In an effort to thwart counterfeiting, the US Government has implemented a $100 bill design so difficult to print even the U.S. Treasury cannot print them.

The government needs to burn $930 billion in flawed $100 bills, more than 10% of all existing cash. The cost of printing the flawed bills was a mere $120 million.

Please consider Government can’t print money properly

Because of a problem with the presses, the federal government has shut down production of its flashy new $100 bills, and has quarantined more than 1 billion of them — more than 10 percent of all existing U.S. cash — in a vault in Fort Worth, Texas, reports CNBC.

Officials with the Treasury and the Federal Reserve had touted the new bills’ sophisticated security features that were 10 years in the making, including a 3-D security strip and a color-shifting image of a bell, designed to foil counterfeiters.
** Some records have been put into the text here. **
-- pv_equiv track=rewrite | github.com/KJOSHI1081/Interview-Preparations | Phase I/Arrays & Strings/7_divide_n_conquer.py | constructBeautifulArray
-- ===== SOURCE A (Python) =====
-- def constructBeautifulArray(n: int) -> list[int]:
--     """
--     6. BEAUTIFUL ARRAY
--     Definition: Array where for i < k < j, arr[i] + arr[j] != 2*arr[k].
--     Input: n = 4
--     Output: [1, 3, 2, 4]
--     Complexity: Time O(N log N)
--     """
--     # Logic: (Odd + Even) != 2 * k. Transform range(n) into Odds and Evens recursively.
--     memo = {1: [1]}
--     def solve(count):
--         if count in memo: return memo[count]
--         # Map odd indices: 2*x - 1, Map even indices: 2*x
--         odds = solve((count + 1) // 2)
--         evens = solve(count // 2)
--         memo[count] = [2 * x - 1 for x in odds] + [2 * x for x in evens]
--         return memo[count]
--     return solve(n)
-- ===== SOURCE B (Python) =====
-- def constructBeautifulArray(n: int) -> list[int]:
--     # Bottom-up bit-reversal doubling: grow the beautiful order of 0..2^k-1
--     # until it covers n, then keep values < n (order preserved) and shift to 1..n.
--     seq = [0]
--     while len(seq) < n:
--         seq = [2 * x for x in seq] + [2 * x + 1 for x in seq]
--     return [x + 1 for x in seq if x < n]
-- ===== Notes on version B (the rewrite author's own statement) =====
-- stated objective: alternative
-- what changed: Replaces A's top-down memoized recursion (mapping odd/even halves via 2x-1 and 2x) by a bottom-up bit-reversal doubling loop that grows the beautiful order of 0..2^k-1 until it covers n, then filters values < n and shifts by 1.
import Mathlib
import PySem

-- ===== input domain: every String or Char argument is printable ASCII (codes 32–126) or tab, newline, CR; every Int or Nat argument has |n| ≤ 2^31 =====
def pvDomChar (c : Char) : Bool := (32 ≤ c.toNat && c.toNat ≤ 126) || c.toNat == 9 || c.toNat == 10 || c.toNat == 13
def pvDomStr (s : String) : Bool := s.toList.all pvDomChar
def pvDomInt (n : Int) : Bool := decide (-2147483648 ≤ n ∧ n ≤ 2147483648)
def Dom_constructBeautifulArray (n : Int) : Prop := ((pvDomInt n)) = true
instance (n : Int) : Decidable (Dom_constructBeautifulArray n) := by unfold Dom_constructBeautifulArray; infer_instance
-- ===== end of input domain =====

-- B replaces A's top-down memoized recursion by a bottom-up bit-reversal doubling loop
-- (alternative structure, similar cost); equivalence proved for n ≥ 1 (A raises RecursionError otherwise).

-- ===== PORT A =====
-- A's inner 'solve' with its base case memo = {1: [1]}; the memo is a pure cache and does not
-- change any computed value, so it is ported as plain recursion on the same call structure.
-- The count = 0 branch is unreachable under Pre_ and carries an arbitrary value.
def solveA : Nat → List Int
  | 0 => []
  | 1 => [1]
  | (m+2) =>
      ((solveA ((m + 2 + 1) / 2)).map (fun x => 2 * x - 1)) ++
      ((solveA ((m + 2) / 2)).map (fun x => 2 * x))
decreasing_by all_goals omega

def constructBeautifulArray (n : Int) : List Int := solveA n.toNat

-- ===== PORT B =====
-- the while-loop of Source B: fuel n.toNat bounds the (≤ log₂ n) doubling steps
def growB (fuel : Nat) (n : Int) (seq : List Int) : List Int :=
  match fuel with
  | 0 => seq
  | f + 1 =>
      if (seq.length : Int) < n then
        growB f n (seq.map (fun x => 2 * x) ++ seq.map (fun x => 2 * x + 1))
      else seq

def constructBeautifulArray_alt (n : Int) : List Int :=
  ((growB n.toNat n [0]).filter (fun x => decide (x < n))).map (fun x => x + 1)

-- ===== PRECONDITION & SPEC =====
-- For n ≤ 0 the Python A recurses forever on count ≤ 0 (RecursionError).
def Pre_constructBeautifulArray (n : Int) : Prop := 1 ≤ n
instance (n : Int) : Decidable (Pre_constructBeautifulArray n) := by unfold Pre_constructBeautifulArray; infer_instance
def pvWitness_constructBeautifulArray : Int := 5

def Spec_constructBeautifulArray (n : Int) (out : List Int) : Prop := out = constructBeautifulArray_alt n
instance (n : Int) (out : List Int) : Decidable (Spec_constructBeautifulArray n out) := by unfold Spec_constructBeautifulArray; infer_instance

-- ===== CLAIM (what is proved, stated in full; the proofs are below) =====
def Claim_equal_constructBeautifulArray : Prop := ∀ (n : Int), Dom_constructBeautifulArray n → Pre_constructBeautifulArray n → Spec_constructBeautifulArray n (constructBeautifulArray n)

-- ===== LEMMAS AND PROOFS =====

-- the pure doubling sequence: bit-reversal order of 0 .. 2^k - 1
def bitseq : Nat → List Int
  | 0 => [0]
  | k + 1 => (bitseq k).map (fun x => 2 * x) ++ (bitseq k).map (fun x => 2 * x + 1)

lemma bitseq_length (k : Nat) : (bitseq k).length = 2 ^ k := by
  induction k with
  | zero => rfl
  | succ k ih => simp [bitseq, ih]; ring

lemma bitseq_nonneg (k : Nat) : ∀ x ∈ bitseq k, 0 ≤ x := by
  induction k with
  | zero => intro x hx; simp [bitseq] at hx; omega
  | succ k ih =>
      intro x hx
      simp [bitseq] at hx
      rcases hx with ⟨y, hy, rfl⟩ | ⟨y, hy, rfl⟩ <;> have := ih y hy <;> omega

-- growB from any bitseq stage ends at some bitseq stage of length ≥ n
lemma growB_bitseq (f : Nat) : ∀ j : Nat, ∀ n : Int, n ≤ 2 ^ (j + f) →
    ∃ k, n ≤ 2 ^ k ∧ growB f n (bitseq j) = bitseq k := by
  induction f with
  | zero =>
      intro j n hn
      exact ⟨j, by simpa using hn, rfl⟩
  | succ f ih =>
      intro j n hn
      by_cases h : ((bitseq j).length : Int) < n
      · have hstep : growB (f + 1) n (bitseq j) = growB f n (bitseq (j + 1)) := by
          simp [growB, h, bitseq]
        rw [hstep]
        exact ih (j + 1) n (by rwa [show j + 1 + f = j + (f + 1) from by omega])
      · exact ⟨j, by rw [bitseq_length] at h; push_cast at h ⊢; omega, by simp [growB, h]⟩

-- key invariant: for 1 ≤ n ≤ 2^k, filtering bitseq k below n and shifting gives A's solve n
lemma filter_bitseq_eq_solveA (k : Nat) : ∀ n : Nat, 1 ≤ n → n ≤ 2 ^ k →
    ((bitseq k).filter (fun x => decide (x < (n : Int)))).map (fun x => x + 1) = solveA n := by
  induction k with
  | zero =>
      intro n h1 h2
      have : n = 1 := by omega
      subst this
      norm_num [bitseq, solveA]
  | succ k ih =>
      intro n h1 h2
      rcases Nat.lt_or_ge n 2 with hn1 | hn2
      · -- n = 1
        have : n = 1 := by omega
        subst this
        have ih1 := ih 1 (by omega) (Nat.one_le_two_pow)
        simp only [Nat.cast_one] at ih1 ⊢
        -- filter (< 1) over the doubled list keeps only the doubled zeros
        have hsnd : (((bitseq k).map (fun x => 2 * x + 1)).filter (fun x => decide (x < (1 : Int)))) = [] := by
          rw [List.filter_eq_nil_iff]
          intro a ha
          simp at ha ⊢
          rcases ha with ⟨y, hy, rfl⟩
          have := bitseq_nonneg k y hy; omega
        have hfst : (((bitseq k).map (fun x => 2 * x)).filter (fun x => decide (x < (1 : Int))))
            = ((bitseq k).filter (fun x => decide (x < (1 : Int)))).map (fun x => 2 * x) := by
          rw [List.filter_map]
          congr 1
          apply List.filter_congr
          intro a ha
          have := bitseq_nonneg k a ha
          simp; omega
        have hs1 : solveA 1 = [1] := by rw [solveA]
        have hone : ((bitseq k).filter (fun x => decide (x < (1 : Int)))) = [0] := by
          have h1 := ih1
          rw [hs1] at h1
          rcases hlist : ((bitseq k).filter (fun x => decide (x < (1 : Int)))) with _ | ⟨a, l⟩
          · rw [hlist] at h1; simp at h1
          · rw [hlist] at h1
            rcases l with _ | ⟨b, l'⟩
            · simp at h1 ⊢; omega
            · simp at h1
        rw [hs1]
        simp only [bitseq, List.filter_append, hsnd, hfst, hone]
        simp
      · -- n ≥ 2
        have hc1 : 1 ≤ (n + 1) / 2 := by omega
        have hc2 : (n + 1) / 2 ≤ 2 ^ k := by omega
        have hd1 : 1 ≤ n / 2 := by omega
        have hd2 : n / 2 ≤ 2 ^ k := by omega
        have ihc := ih ((n + 1) / 2) hc1 hc2
        have ihd := ih (n / 2) hd1 hd2
        have hfst : (((bitseq k).map (fun x => 2 * x)).filter (fun x => decide (x < (n : Int))))
            = ((bitseq k).filter (fun x => decide (x < (((n + 1) / 2 : Nat) : Int)))).map (fun x => 2 * x) := by
          rw [List.filter_map]
          congr 1
          apply List.filter_congr
          intro a _
          simp only [Function.comp]
          have hcast : (((n + 1) / 2 : Nat) : Int) = ((n : Int) + 1) / 2 := by push_cast; omega
          simp [hcast]; omega
        have hsnd : (((bitseq k).map (fun x => 2 * x + 1)).filter (fun x => decide (x < (n : Int))))
            = ((bitseq k).filter (fun x => decide (x < ((n / 2 : Nat) : Int)))).map (fun x => 2 * x + 1) := by
          rw [List.filter_map]
          congr 1
          apply List.filter_congr
          intro a _
          simp only [Function.comp]
          have hcast : ((n / 2 : Nat) : Int) = (n : Int) / 2 := by push_cast; omega
          simp [hcast]; omega
        have hsolve : solveA n = ((solveA ((n + 1) / 2)).map (fun x => 2 * x - 1)) ++
            ((solveA (n / 2)).map (fun x => 2 * x)) := by
          obtain ⟨m, rfl⟩ : ∃ m, n = m + 2 := ⟨n - 2, by omega⟩
          rw [solveA]
        rw [hsolve, ← ihc, ← ihd]
        simp only [bitseq, List.filter_append, hfst, hsnd, List.map_append, List.map_map]
        congr 1 <;> (apply List.map_congr_left; intro a _; simp only [Function.comp]; ring)

-- ===== VERDICT (by name: the statement is the Claim_ definition above) =====
theorem constructBeautifulArray_spec : Claim_equal_constructBeautifulArray := by
  intro n _ hpre
  unfold Spec_constructBeautifulArray constructBeautifulArray constructBeautifulArray_alt
  have h1 : 1 ≤ n.toNat := by unfold Pre_constructBeautifulArray at hpre; omega
  have hfuel : n ≤ 2 ^ (0 + n.toNat) := by
    rw [Nat.zero_add]
    have h := Nat.lt_two_pow_self (n := n.toNat)
    have : ((2 ^ n.toNat : Nat) : Int) = 2 ^ n.toNat := by push_cast; ring
    zify at h
    omega
  obtain ⟨k, hk, hgrow⟩ := growB_bitseq n.toNat 0 n hfuel
  have : growB n.toNat n [0] = bitseq k := by
    have : bitseq 0 = [0] := rfl
    rw [← this]; exact hgrow
  rw [this]
  have hn2k : n.toNat ≤ 2 ^ k := by
    have : ((2 ^ k : Nat) : Int) = 2 ^ k := by push_cast; ring
    omega
  have := filter_bitseq_eq_solveA k n.toNat h1 hn2k
  rw [← this]
  congr 2
  have : ((n.toNat : Nat) : Int) = n := by omega
  rw [this]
But it turns out the bills are so high-tech that the presses can’t handle the printing job.

It would take an estimated 20 to 30 years to weed out the defective bills by hand, but a mechanized system is expected to get the job done in about a year.
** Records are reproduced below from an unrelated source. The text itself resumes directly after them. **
-- ===== VERDICT (by name: the statement is the Claim_ definition above) =====
theorem suggest_alternative_items_spec : Claim_equal_suggest_alternative_items := by
  intro current_item pokemon_role _
  show _ = suggest_alternative_items_alt current_item pokemon_role
  unfold suggest_alternative_items suggest_alternative_items_alt
  simp only [pvAllItems]
  cases pokemon_role with
  | none => rfl
  | some pr =>
    by_cases hpr : pr = ""
    · simp [hpr]
    · simp only [hpr, if_neg, not_false_iff]
      by_cases hA : PySem.Str.lower pr = "attacker" ∨ PySem.Str.lower pr = "offensive" ∨
          PySem.Str.lower pr = "sweeper"
      · have hget : pvRolePriority.get? (PySem.Str.lower pr) = some pvOffensiveSet := by
          rcases hA with h | h | h <;> rw [h]
          · exact pv_get?_attacker
          · exact pv_get?_offensive
          · exact pv_get?_sweeper
        rw [if_pos hA, hget]
        simp only [pv_sorted_binary_key (fun i => i ∈ pvOffensiveSet)]
        rfl
      · by_cases hB : PySem.Str.lower pr = "support" ∨ PySem.Str.lower pr = "defensive" ∨
            PySem.Str.lower pr = "tank"
        · have hget : pvRolePriority.get? (PySem.Str.lower pr) = some pvSupportSet := by
            rcases hB with h | h | h <;> rw [h]
            · exact pv_get?_support
            · exact pv_get?_defensive
            · exact pv_get?_tank
          rw [if_neg hA, if_pos hB, hget]
          simp only [pv_sorted_binary_key (fun i => i ∈ pvSupportSet)]
          rfl
        · push Not at hA hB
          have hget := pv_get?_other _ hA.1 hA.2.1 hA.2.2 hB.1 hB.2.1 hB.2.2
          rw [hget, if_neg, if_neg]
          · rintro (h | h | h) <;> simp [h] at hB
          · rintro (h | h | h) <;> simp [h] at hA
Combined, the quarantined bills add up to $110 billion — more than 10 percent of the entire U.S. cash supply, which now stands at around $930 billion.
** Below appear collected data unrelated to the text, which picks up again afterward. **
-- B replaces A's per-number last-seen table (dict pre-seeded over 1..max_num, first-write pass
-- over reversed history, three-branch gap loop) with a window/set formulation: a set of numbers
-- drawn in the last max(gap_min, gap_max+1) draws, a set of numbers ever drawn, and one membership
-- filter. Pre_ excludes exactly the inputs where A raises KeyError; D_ states the one intended
-- difference (A scores never-drawn candidates with sentinel pseudo-gaps -1/100, B keeps exactly
-- the valid never-drawn numbers).


-- draw['numbers'] (Pre_ guarantees the key is present, so the [] default is never observed)
def pvNums (draw : List (String × List Int)) : List Int :=
  (PySem.Dict.mk draw).getD "numbers" []

-- ===== PORT A =====
def cycle_aware_filter_v11 (history : List (List (String × List Int))) (candidates : List Int) (max_num : Int) (gap_min : Int) (gap_max : Int) : List Int :=
  if history = [] then candidates
  else
    -- last_seen = {i: -1 for i in range(1, max_num + 1)}
    let init : PySem.Dict Int Int :=
      PySem.Dict.mk ((PySem.List.pyRange 1 (max_num + 1) 1).map (fun i => (i, -1)))
    -- for i, draw in enumerate(reversed(history)): for n in draw['numbers']:
    --   if last_seen[n] == -1: last_seen[n] = i
    -- (last_seen[n] raises KeyError for n outside 1..max_num; Pre_ excludes that, so the
    --  getD sentinel -2 is never observed)
    let last_seen : PySem.Dict Int Int :=
      (PySem.List.enumerate history.reverse 0).foldl
        (fun d p => (pvNums p.2).foldl
          (fun d n => if d.getD n (-2) == -1 then d.insert n p.1 else d) d)
        init
    candidates.foldl
      (fun res n =>
        let g := last_seen.getD n 100
        if g < gap_min then res ++ [n]
        else if g > gap_max then res
        else res ++ [n]) []

-- ===== PORT B =====
def cycle_aware_filter_v11_alt (history : List (List (String × List Int))) (candidates : List Int) (max_num : Int) (gap_min : Int) (gap_max : Int) : List Int :=
  if history = [] then candidates
  else
    let window : Int := max gap_min (gap_max + 1)
    let start : Int := max 0 ((history.length : Int) - window)
    -- recent = {n for draw in history[start:] for n in draw['numbers']}
    let recent : PySem.Set Int :=
      (PySem.List.slice history (some start) none).foldl
        (fun s d => PySem.Set.update s (pvNums d)) PySem.Set.empty
    -- ever = {n for draw in history for n in draw['numbers']}
    let ever : PySem.Set Int :=
      history.foldl (fun s d => PySem.Set.update s (pvNums d)) PySem.Set.empty
    candidates.filter (fun n =>
      PySem.Set.contains recent n ||
      (!PySem.Set.contains ever n && (decide (1 ≤ n) && decide (n ≤ max_num))))

-- ===== PRECONDITION & SPEC =====
-- Pre_ excludes exactly the inputs on which A raises KeyError: a draw without a "numbers"
-- key, or a drawn number outside 1..max_num (A's last_seen has only those keys).
def Pre_cycle_aware_filter_v11 (history : List (List (String × List Int))) (candidates : List Int) (max_num : Int) (gap_min : Int) (gap_max : Int) : Prop :=
  history = [] ∨ ∀ draw ∈ history,
    (PySem.Dict.mk draw).contains "numbers" = true ∧ ∀ n ∈ pvNums draw, 1 ≤ n ∧ n ≤ max_num
instance (history : List (List (String × List Int))) (candidates : List Int) (max_num : Int) (gap_min : Int) (gap_max : Int) : Decidable (Pre_cycle_aware_filter_v11 history candidates max_num gap_min gap_max) := by unfold Pre_cycle_aware_filter_v11; infer_instance

def pvWitness_cycle_aware_filter_v11 : (List (List (String × List Int))) × List Int × Int × Int × Int :=
  ([[("numbers", [1, 2])], [("numbers", [2, 3])]], [1, 2, 3, 9], 5, 1, 1)

-- On inputs with a never-drawn candidate that A scores with a sentinel pseudo-gap (100 for a
-- candidate outside 1..max_num when a threshold reaches 100; -1 rejected when both thresholds
-- are negative), A's keep/drop decision comes from those magic constants, while B keeps exactly
-- the never-drawn candidates that are valid numbers (1..max_num) — the intended reading.
def D_cycle_aware_filter_v11 (history : List (List (String × List Int))) (candidates : List Int) (max_num : Int) (gap_min : Int) (gap_max : Int) : Prop :=
  history ≠ [] ∧ ∃ n ∈ candidates, (∀ draw ∈ history, n ∉ pvNums draw) ∧
    (if 1 ≤ n ∧ n ≤ max_num then gap_min < 0 ∧ gap_max < -1
     else 100 < gap_min ∨ 100 ≤ gap_max)
instance (history : List (List (String × List Int))) (candidates : List Int) (max_num : Int) (gap_min : Int) (gap_max : Int) : Decidable (D_cycle_aware_filter_v11 history candidates max_num gap_min gap_max) := by unfold D_cycle_aware_filter_v11; infer_instance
The flawed bills, which cost around $120 million to print, will have to burned.

The new bills are the first to include Treasury Secretary Tim Geithner’s signature. In order to prevent a shortfall, the government has ordered production of the old design, which includes the signature of Bush administration Treasury Secretary Henry Paulson.

To point out the obvious: you can’t print gold and gold coins are relatively easy to check for purity.